(Collected data)
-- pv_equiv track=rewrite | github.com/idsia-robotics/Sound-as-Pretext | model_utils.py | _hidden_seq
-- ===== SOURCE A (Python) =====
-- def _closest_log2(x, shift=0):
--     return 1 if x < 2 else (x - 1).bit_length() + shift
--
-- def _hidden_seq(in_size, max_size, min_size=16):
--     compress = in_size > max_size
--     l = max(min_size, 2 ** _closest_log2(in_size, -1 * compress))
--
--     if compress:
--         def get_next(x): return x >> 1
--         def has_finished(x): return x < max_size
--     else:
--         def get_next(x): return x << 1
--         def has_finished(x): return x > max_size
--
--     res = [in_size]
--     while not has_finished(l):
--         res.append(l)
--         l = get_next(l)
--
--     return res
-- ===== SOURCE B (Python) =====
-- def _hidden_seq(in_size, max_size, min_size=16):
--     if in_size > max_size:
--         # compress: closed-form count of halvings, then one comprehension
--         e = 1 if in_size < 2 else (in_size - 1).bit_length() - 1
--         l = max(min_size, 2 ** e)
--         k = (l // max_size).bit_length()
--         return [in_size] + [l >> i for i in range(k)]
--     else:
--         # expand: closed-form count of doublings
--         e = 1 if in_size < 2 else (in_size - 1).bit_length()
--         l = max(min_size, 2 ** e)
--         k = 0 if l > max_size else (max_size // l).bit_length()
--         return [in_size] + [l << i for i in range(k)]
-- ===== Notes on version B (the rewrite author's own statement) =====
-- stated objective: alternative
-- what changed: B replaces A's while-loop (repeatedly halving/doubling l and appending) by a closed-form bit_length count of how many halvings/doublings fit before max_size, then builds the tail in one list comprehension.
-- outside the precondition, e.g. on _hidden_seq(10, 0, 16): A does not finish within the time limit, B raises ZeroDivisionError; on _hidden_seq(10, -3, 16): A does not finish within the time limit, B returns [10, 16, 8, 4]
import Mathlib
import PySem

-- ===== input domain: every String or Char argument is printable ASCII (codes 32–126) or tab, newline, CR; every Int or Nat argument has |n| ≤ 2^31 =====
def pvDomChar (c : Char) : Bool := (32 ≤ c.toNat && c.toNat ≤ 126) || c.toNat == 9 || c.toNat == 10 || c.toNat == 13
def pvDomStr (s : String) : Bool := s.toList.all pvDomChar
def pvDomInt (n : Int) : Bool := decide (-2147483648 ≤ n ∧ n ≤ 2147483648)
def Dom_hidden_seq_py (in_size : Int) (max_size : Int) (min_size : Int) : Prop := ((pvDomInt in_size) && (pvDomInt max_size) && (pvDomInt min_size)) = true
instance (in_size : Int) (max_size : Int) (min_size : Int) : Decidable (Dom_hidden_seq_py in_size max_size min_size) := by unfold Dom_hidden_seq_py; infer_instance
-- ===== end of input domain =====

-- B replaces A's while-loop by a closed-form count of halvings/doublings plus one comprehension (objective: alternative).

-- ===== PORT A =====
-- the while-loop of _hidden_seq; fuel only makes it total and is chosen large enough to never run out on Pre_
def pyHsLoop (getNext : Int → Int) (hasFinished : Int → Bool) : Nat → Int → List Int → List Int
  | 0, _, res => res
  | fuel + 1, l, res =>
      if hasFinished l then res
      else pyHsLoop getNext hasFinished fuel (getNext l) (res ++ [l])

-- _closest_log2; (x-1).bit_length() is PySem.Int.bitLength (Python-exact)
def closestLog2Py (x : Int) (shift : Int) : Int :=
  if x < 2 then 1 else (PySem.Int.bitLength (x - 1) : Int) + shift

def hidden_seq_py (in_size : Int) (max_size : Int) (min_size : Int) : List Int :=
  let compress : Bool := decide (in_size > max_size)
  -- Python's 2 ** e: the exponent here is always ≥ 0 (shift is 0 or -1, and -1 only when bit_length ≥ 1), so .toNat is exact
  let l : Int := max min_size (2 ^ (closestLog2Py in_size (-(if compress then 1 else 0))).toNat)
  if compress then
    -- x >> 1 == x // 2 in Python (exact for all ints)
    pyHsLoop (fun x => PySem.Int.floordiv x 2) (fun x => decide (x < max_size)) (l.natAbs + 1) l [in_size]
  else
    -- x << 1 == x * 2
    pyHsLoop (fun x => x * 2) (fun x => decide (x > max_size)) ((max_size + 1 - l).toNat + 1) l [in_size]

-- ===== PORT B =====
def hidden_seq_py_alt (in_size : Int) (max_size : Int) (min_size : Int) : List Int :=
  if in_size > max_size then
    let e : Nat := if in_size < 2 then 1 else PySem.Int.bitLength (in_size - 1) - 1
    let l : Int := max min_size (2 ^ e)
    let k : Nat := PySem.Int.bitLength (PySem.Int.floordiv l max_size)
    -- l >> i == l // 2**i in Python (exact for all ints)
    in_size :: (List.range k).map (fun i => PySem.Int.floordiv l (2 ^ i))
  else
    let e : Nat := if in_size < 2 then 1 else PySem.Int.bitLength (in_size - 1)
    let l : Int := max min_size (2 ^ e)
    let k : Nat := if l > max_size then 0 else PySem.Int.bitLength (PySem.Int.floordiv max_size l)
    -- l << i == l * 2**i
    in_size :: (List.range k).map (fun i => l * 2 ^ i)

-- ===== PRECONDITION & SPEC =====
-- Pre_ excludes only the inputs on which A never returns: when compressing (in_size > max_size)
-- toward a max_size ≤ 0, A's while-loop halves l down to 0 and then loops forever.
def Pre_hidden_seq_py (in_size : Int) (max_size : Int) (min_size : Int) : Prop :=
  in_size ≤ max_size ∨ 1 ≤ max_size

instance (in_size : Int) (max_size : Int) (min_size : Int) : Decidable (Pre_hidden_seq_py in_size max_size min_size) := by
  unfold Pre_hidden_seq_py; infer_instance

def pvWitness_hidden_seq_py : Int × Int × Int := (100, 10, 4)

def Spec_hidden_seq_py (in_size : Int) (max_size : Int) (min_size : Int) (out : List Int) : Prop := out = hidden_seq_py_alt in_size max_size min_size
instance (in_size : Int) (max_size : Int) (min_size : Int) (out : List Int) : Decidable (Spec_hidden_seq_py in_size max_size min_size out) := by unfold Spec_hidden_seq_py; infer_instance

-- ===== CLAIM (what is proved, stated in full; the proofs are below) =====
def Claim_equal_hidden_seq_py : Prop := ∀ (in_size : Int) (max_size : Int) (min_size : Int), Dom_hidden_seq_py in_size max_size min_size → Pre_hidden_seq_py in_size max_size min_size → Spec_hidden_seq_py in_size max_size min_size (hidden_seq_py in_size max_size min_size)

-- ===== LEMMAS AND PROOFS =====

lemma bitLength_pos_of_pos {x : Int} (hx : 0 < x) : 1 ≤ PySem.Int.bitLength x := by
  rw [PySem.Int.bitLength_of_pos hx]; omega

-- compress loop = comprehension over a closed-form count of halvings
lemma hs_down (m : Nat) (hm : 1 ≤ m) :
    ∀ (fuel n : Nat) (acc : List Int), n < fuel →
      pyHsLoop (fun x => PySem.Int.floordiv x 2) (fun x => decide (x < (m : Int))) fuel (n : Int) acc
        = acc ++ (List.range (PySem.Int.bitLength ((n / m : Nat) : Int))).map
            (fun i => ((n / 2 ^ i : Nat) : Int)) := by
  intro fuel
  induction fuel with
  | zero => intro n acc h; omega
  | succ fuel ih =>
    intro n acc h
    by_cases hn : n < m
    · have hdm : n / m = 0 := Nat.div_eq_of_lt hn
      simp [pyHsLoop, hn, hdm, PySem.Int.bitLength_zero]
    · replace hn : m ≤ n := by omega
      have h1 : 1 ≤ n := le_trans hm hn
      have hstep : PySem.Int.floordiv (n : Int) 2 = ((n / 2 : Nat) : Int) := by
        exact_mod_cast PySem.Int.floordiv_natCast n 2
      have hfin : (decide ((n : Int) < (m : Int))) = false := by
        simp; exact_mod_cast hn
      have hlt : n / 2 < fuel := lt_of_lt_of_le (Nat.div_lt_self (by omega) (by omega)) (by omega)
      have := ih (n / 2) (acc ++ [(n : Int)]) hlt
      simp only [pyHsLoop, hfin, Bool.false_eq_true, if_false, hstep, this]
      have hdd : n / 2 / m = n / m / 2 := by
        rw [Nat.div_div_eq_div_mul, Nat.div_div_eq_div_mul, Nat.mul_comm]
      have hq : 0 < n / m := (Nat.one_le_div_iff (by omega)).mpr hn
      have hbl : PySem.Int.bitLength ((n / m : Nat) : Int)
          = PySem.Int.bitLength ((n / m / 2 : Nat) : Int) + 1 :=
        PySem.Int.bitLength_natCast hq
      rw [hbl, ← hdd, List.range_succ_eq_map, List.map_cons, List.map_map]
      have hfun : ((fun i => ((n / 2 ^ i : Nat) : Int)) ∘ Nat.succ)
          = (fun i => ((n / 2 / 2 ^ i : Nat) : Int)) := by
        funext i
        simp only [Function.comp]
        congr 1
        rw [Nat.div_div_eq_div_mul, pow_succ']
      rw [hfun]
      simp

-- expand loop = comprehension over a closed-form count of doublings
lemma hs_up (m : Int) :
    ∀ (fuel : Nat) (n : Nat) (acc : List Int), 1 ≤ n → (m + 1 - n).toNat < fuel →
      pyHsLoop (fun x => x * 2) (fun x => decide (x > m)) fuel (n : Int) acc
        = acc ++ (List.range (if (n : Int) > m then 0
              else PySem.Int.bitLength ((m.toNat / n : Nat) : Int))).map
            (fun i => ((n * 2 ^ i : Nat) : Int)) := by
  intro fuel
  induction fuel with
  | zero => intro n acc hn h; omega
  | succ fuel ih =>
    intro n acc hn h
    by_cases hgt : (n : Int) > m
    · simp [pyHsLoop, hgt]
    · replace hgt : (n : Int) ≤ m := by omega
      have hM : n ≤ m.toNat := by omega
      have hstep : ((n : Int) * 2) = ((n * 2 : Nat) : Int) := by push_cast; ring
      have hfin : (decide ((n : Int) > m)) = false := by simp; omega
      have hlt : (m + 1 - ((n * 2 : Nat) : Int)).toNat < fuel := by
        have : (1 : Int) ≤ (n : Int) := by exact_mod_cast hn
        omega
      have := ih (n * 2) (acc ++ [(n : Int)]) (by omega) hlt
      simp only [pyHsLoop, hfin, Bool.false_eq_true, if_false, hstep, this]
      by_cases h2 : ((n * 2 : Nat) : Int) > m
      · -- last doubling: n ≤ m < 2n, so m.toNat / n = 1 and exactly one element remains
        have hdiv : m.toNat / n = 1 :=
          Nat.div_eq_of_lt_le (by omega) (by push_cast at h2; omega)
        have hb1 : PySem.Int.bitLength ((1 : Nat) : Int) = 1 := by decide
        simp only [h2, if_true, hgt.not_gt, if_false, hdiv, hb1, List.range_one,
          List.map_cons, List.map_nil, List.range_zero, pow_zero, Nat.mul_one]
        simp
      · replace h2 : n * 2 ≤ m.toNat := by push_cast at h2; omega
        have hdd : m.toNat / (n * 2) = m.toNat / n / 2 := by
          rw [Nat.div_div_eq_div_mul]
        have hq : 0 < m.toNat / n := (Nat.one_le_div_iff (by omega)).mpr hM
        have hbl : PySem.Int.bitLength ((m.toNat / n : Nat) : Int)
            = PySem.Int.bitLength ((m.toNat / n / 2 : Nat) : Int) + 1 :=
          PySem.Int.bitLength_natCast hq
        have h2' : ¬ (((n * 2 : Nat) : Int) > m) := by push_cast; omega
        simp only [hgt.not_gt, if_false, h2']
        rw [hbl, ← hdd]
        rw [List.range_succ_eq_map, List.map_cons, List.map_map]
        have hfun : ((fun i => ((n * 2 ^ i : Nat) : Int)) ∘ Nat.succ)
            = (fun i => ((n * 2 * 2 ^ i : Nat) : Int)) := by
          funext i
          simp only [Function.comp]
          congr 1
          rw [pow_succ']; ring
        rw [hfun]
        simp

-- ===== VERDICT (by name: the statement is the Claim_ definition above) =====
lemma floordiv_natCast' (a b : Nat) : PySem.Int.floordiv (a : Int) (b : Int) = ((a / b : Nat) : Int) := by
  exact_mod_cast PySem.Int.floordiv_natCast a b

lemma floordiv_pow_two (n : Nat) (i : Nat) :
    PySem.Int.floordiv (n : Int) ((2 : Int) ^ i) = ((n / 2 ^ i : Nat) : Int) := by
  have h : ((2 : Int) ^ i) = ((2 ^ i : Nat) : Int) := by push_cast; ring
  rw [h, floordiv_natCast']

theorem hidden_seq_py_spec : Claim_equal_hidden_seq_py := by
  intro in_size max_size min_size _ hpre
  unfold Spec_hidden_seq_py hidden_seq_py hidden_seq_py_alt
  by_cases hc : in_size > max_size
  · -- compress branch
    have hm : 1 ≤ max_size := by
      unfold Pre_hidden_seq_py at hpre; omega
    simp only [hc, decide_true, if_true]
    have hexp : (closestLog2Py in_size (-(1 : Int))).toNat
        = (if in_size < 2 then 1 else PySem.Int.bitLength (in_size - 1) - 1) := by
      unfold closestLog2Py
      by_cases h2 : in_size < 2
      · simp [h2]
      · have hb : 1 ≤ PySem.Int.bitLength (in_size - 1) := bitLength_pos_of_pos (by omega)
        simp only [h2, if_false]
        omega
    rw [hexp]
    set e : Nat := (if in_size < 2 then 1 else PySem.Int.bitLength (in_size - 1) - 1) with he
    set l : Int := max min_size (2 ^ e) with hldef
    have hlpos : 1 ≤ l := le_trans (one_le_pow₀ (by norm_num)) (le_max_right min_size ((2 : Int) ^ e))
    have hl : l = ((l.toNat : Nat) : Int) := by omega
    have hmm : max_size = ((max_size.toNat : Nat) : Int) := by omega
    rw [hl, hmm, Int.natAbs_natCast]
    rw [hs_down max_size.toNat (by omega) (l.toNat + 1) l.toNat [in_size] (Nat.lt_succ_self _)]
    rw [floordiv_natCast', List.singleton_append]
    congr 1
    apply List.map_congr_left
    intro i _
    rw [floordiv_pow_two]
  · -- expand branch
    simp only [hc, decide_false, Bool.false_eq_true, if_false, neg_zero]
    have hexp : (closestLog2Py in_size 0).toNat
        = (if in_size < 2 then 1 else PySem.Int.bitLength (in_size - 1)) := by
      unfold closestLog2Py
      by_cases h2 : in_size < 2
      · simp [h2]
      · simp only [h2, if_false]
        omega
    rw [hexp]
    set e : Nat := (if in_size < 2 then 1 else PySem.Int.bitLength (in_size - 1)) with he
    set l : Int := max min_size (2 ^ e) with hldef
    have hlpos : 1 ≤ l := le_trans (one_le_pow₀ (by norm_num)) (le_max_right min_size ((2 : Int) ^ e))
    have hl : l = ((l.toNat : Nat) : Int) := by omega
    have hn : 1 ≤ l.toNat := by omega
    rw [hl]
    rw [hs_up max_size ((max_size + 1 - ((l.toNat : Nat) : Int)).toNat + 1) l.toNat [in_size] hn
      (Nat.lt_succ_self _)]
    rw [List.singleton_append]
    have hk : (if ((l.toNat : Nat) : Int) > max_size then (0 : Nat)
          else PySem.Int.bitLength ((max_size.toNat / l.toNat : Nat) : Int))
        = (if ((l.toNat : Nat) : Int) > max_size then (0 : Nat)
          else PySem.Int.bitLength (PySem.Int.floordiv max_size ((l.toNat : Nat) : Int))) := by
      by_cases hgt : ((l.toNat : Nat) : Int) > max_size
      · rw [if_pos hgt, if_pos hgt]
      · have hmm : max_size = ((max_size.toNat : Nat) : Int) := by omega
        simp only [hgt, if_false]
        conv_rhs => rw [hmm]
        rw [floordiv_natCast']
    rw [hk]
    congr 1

> **TASK INSTRUCTIONS**
The response must hold only the lines above from the line with "have hexp : (closestLog2Py in_size 0).toNat" through the line with "else PySem.Int.bitLength ((max_size.toNat", each copied exactly, both ends kept.

> **PROBLEM SOLUTION**
    have hexp : (closestLog2Py in_size 0).toNat
        = (if in_size < 2 then 1 else PySem.Int.bitLength (in_size - 1)) := by
      unfold closestLog2Py
      by_cases h2 : in_size < 2
      · simp [h2]
      · simp only [h2, if_false]
        omega
    rw [hexp]
    set e : Nat := (if in_size < 2 then 1 else PySem.Int.bitLength (in_size - 1)) with he
    set l : Int := max min_size (2 ^ e) with hldef
    have hlpos : 1 ≤ l := le_trans (one_le_pow₀ (by norm_num)) (le_max_right min_size ((2 : Int) ^ e))
    have hl : l = ((l.toNat : Nat) : Int) := by omega
    have hn : 1 ≤ l.toNat := by omega
    rw [hl]
    rw [hs_up max_size ((max_size + 1 - ((l.toNat : Nat) : Int)).toNat + 1) l.toNat [in_size] hn
      (Nat.lt_succ_self _)]
    rw [List.singleton_append]
    have hk : (if ((l.toNat : Nat) : Int) > max_size then (0 : Nat)
          else PySem.Int.bitLength ((max_size.toNat / l.toNat : Nat) : Int))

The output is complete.